Moi qui pensais, comme un con, que ma possibilité de dépasser, de transcender cette morbidité fondamentale dont parlait Genet résidait dans le projet républicain, dans le statut de citoyen qui ne fait plus de l’Autre mon ennemi ni un potentiel cul à prendre, mais celui dont j’ai besoin pour exister intérieurement. Le seul projet d’épanouissement qui ne soit pas délétère aux pédés est celui de la rencontre avec l’altérité par le projet du politique. Mais cela a un prix, vous le connaissez bien mieux que moi ! Car si le pédé est resté bloqué en phase anale (merci docteur Freud !), il éprouve encore bien du mal à regarder dans ses propres déjections…Question de confort personnel !
L’homosexuel doit accepter cette évidence. Il n’est qu’un point, le point unique de jonction entre les deux grands cercles du féminin et du masculin. Il est bien là c’est vrai, on peut le voir, le localiser, pourquoi pas le dénicher, mais comme tout point, il n’a ni profondeur, ni hauteur, ni largeur, ni superficie.
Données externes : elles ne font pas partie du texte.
-- pv_equiv track=rewrite | github.com/MrBrantCode/unitest_baseline | mut_generate/mist_train_taco/taco_4452/solution.py | find_minimum_M
-- ===== SOURCE A (Python) =====
-- from collections import defaultdict
--
-- def find_minimum_M(A, N):
--     L = [[]]
--     D = defaultdict(int)
--     S = set()
--     p = 0
--
--     for n in A:
--         if n in S:
--             q = D[n]
--         else:
--             S.add(n)
--             q = len(L)
--             L.append([])
--             D[n] = q
--         L[q].append(p)
--         p += 1
--
--     SL = list(S)
--     SL.sort()
--     p = 0
--     M = 1
--
--     for n in SL:
--         q = D[n]
--         if len(L[q]) == 1:
--             z = L[q][0]
--             if z < p:
--                 M += 1
--             p = z
--         else:
--             v = L[q][-1]
--             if v > p:
--                 k = 0
--                 while L[q][k] < p:
--                     k += 1
--                 p = L[q][k]
--             else:
--                 M += 1
--                 p = L[q][0]
--
--     return M
-- ===== SOURCE B (Python) =====
-- def _bisect_left(a, x):
--     # first index i with a[i] >= x, by binary search (a ascending)
--     lo, hi = 0, len(a)
--     while lo < hi:
--         mid = (lo + hi) // 2
--         if a[mid] < x:
--             lo = mid + 1
--         else:
--             hi = mid
--     return lo
--
-- def find_minimum_M(A, N):
--     pos = {}
--     for i, n in enumerate(A):
--         pos.setdefault(n, []).append(i)
--     M = 1
--     p = 0
--     for n in sorted(pos):
--         lst = pos[n]
--         i = _bisect_left(lst, p)
--         if i < len(lst):
--             p = lst[i]
--         else:
--             M += 1
--             p = lst[0]
--     return M
-- ===== Notes on version B (the rewrite author's own statement) =====
-- stated objective: alternative
-- what changed: A's parallel structures (list-of-lists L, value-to-slot dict D, set S) and linear while-scan per value are replaced by one dict mapping each value to its ascending position list, with a hand-written binary search (bisect_left) unifying A's singleton and general branches into a single case.
import Mathlib
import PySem

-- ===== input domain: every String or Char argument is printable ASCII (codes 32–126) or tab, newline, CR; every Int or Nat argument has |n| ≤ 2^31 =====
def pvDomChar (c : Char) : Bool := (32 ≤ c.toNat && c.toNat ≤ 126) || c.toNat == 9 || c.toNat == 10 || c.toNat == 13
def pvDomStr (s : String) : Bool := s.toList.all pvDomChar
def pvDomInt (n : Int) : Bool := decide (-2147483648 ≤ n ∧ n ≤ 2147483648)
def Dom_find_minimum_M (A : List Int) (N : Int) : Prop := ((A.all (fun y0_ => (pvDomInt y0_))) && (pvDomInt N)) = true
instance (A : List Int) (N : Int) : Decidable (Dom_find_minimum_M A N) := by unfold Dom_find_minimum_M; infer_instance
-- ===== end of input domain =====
Tout cela, ça se construit ailleurs, en dehors de son slip.
Alors continuez de laisser aboyer tous les abrutis qui vous taxeront d’homophobie. Beaucoup d’homos comme moi savent bien lire ce que vous écrivez, ne se laissent par prendre au piège de la tartufferie bourgeoise d’un Delanoë. Continuez de chercher à démasquer l’effroyable imposture à l’œuvre en ce moment. Le travail que vous avez engagé ne peut être laissé en suspens. Je vous fais pleinement confiance pour savoir que vous tenterez de le mener aussi loin que possible.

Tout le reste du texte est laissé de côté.